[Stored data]
★ ★ ★ ★ ★ ★ ★
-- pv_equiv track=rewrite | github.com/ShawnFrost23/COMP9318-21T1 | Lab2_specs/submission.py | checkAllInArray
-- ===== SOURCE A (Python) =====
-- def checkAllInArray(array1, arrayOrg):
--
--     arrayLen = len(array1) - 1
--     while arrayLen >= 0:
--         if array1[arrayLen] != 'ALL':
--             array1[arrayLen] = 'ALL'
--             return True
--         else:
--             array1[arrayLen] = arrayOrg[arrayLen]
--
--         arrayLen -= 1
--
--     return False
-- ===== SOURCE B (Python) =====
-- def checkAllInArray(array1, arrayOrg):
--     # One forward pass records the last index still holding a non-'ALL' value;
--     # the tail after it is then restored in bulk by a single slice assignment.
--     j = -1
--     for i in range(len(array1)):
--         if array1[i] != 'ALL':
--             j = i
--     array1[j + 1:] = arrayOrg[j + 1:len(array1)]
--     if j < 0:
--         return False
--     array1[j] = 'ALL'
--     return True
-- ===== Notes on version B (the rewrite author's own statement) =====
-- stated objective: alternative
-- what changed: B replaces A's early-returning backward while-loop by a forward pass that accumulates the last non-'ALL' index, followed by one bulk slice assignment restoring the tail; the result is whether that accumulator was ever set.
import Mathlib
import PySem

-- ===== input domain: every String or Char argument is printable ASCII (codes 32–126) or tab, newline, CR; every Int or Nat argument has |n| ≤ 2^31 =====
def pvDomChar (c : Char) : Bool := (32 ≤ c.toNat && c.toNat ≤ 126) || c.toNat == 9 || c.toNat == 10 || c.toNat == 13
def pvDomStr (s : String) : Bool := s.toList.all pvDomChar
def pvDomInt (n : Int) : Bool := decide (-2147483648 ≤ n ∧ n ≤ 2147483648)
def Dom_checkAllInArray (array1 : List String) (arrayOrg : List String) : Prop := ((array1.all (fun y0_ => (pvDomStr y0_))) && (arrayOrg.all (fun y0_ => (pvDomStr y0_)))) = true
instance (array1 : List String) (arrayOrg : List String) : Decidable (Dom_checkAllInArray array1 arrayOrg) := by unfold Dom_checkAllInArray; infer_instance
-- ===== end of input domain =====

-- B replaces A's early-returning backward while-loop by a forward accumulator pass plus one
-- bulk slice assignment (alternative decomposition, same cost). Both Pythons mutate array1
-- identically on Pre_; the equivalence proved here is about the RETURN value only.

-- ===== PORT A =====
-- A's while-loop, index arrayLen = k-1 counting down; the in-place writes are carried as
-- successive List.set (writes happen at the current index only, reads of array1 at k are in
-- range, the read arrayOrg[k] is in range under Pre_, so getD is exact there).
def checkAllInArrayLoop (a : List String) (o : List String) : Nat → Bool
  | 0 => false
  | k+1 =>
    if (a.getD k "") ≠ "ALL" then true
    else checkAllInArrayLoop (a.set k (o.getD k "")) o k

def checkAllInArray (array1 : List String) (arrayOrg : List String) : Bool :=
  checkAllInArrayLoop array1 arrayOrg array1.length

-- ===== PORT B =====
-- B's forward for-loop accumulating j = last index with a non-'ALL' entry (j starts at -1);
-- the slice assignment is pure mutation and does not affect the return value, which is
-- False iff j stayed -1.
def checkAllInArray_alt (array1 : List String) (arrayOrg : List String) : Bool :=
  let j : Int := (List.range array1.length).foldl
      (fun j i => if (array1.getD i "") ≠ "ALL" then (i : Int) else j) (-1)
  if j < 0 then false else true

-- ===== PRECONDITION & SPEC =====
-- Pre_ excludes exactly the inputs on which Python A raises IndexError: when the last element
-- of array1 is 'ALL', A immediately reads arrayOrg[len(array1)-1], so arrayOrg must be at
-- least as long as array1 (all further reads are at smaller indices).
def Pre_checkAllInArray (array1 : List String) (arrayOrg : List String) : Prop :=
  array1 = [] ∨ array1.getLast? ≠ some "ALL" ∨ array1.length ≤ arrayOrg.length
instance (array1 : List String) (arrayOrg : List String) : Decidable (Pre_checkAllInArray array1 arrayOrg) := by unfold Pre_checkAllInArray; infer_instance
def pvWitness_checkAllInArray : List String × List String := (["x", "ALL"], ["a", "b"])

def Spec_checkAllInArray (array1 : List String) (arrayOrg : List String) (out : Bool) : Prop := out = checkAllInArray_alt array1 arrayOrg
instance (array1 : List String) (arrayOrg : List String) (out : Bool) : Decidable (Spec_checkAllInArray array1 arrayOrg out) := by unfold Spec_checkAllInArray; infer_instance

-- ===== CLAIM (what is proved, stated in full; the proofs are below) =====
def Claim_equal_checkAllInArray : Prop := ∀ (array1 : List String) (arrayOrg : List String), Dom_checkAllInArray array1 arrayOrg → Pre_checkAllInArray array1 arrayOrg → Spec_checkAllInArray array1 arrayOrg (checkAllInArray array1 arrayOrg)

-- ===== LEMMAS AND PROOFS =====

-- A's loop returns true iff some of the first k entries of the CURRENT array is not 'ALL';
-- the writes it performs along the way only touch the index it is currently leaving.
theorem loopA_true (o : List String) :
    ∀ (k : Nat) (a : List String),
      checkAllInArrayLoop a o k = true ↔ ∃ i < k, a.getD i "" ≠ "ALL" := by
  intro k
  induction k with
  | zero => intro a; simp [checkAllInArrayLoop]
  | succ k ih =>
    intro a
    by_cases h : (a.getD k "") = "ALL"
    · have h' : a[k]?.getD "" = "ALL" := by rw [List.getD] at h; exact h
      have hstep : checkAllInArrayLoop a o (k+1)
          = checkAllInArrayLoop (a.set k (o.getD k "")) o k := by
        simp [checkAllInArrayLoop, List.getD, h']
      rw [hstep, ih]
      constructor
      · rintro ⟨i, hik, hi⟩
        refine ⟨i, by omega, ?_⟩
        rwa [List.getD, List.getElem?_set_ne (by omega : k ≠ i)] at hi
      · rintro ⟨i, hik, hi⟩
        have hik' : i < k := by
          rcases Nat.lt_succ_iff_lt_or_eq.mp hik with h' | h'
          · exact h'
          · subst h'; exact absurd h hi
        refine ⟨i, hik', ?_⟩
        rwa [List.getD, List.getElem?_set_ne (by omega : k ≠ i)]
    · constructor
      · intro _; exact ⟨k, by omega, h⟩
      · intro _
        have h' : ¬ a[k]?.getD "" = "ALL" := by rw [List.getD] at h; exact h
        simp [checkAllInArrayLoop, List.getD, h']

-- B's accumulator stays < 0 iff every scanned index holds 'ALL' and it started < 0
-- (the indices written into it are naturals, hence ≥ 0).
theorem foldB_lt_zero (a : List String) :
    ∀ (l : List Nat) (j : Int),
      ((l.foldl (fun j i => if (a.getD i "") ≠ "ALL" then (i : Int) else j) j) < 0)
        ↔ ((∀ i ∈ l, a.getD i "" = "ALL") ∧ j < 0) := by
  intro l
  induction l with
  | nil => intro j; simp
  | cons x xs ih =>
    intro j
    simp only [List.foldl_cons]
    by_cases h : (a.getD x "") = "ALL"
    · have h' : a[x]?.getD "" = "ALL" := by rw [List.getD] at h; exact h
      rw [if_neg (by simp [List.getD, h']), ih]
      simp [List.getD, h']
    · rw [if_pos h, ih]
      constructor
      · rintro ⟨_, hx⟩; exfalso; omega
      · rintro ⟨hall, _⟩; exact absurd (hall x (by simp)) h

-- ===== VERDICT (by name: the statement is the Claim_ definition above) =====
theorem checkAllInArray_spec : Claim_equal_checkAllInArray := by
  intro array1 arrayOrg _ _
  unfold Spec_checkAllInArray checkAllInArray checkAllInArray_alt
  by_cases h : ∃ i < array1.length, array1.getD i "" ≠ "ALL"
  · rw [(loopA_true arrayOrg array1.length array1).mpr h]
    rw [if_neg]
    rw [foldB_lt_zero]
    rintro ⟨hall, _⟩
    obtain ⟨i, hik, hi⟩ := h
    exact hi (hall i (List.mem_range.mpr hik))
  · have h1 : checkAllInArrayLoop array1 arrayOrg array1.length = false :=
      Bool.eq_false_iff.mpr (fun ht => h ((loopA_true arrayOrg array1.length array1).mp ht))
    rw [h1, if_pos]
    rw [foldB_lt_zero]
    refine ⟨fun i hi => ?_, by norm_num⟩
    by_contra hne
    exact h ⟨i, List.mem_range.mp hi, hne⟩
★ ★ ★ ★ ★ ★ ★
Action item - Looking at the records above, return exactly the lines from the line with "-- ===== PORT A" to the line with "if (a.getD k", both ends included.

Answer section -
-- ===== PORT A =====
-- A's while-loop, index arrayLen = k-1 counting down; the in-place writes are carried as
-- successive List.set (writes happen at the current index only, reads of array1 at k are in
-- range, the read arrayOrg[k] is in range under Pre_, so getD is exact there).
def checkAllInArrayLoop (a : List String) (o : List String) : Nat → Bool
  | 0 => false
  | k+1 =>
    if (a.getD k "") ≠ "ALL" then true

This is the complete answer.